** What to produce **
A verbatim copy of the lines from the one with "rw [List.cons.injEq] at" through the final line below is required; print it and nothing else.

******

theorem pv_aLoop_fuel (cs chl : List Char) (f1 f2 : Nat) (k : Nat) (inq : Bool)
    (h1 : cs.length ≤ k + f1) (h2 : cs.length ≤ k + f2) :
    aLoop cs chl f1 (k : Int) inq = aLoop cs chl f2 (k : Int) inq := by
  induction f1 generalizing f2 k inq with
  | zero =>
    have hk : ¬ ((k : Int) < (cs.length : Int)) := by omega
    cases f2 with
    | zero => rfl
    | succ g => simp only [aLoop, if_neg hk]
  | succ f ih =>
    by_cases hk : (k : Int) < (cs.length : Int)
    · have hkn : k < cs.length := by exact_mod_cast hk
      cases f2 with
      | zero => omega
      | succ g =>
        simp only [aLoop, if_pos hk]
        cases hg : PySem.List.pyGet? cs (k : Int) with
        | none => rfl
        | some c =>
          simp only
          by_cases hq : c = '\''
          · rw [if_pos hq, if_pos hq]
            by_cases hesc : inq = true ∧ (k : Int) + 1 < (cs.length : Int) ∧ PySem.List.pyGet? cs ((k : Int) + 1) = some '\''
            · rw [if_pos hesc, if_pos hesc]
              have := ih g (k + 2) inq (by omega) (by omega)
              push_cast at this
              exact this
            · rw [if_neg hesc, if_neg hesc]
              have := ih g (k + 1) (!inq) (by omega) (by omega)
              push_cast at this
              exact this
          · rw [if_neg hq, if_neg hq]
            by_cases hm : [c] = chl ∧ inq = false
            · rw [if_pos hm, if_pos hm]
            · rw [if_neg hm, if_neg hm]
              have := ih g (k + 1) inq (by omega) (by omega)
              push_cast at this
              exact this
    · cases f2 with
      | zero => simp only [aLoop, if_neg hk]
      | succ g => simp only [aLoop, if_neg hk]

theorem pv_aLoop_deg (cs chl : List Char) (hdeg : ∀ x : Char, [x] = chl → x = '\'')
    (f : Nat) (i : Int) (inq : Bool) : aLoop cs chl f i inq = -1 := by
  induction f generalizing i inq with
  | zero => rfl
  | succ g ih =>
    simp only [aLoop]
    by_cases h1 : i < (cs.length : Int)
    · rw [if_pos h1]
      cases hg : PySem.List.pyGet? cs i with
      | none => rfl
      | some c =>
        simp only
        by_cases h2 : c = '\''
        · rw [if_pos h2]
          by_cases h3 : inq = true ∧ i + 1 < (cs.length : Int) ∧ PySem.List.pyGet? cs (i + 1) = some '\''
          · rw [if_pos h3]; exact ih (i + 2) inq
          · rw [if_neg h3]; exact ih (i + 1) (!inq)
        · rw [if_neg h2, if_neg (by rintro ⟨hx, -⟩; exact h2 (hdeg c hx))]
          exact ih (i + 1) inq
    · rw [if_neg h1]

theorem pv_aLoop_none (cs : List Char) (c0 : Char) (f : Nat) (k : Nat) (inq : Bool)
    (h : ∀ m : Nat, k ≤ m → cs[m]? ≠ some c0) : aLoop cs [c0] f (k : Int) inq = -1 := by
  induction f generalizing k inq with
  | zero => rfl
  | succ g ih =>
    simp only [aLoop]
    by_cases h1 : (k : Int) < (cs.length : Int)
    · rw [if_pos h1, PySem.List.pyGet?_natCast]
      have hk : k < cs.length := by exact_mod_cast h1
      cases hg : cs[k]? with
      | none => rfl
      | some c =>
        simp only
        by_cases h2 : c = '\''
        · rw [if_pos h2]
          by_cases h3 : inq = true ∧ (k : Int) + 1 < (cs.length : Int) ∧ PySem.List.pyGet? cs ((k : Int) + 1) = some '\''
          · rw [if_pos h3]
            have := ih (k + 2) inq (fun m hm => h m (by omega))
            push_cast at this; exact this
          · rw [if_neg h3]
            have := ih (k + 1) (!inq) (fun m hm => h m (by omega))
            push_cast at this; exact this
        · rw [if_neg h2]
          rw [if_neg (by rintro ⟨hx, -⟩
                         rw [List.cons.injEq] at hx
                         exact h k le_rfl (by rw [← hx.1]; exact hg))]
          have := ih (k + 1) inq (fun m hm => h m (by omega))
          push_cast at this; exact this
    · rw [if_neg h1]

******

** Output below **
                         rw [List.cons.injEq] at hx
                         exact h k le_rfl (by rw [← hx.1]; exact hg))]
          have := ih (k + 1) inq (fun m hm => h m (by omega))
          push_cast at this; exact this
    · rw [if_neg h1]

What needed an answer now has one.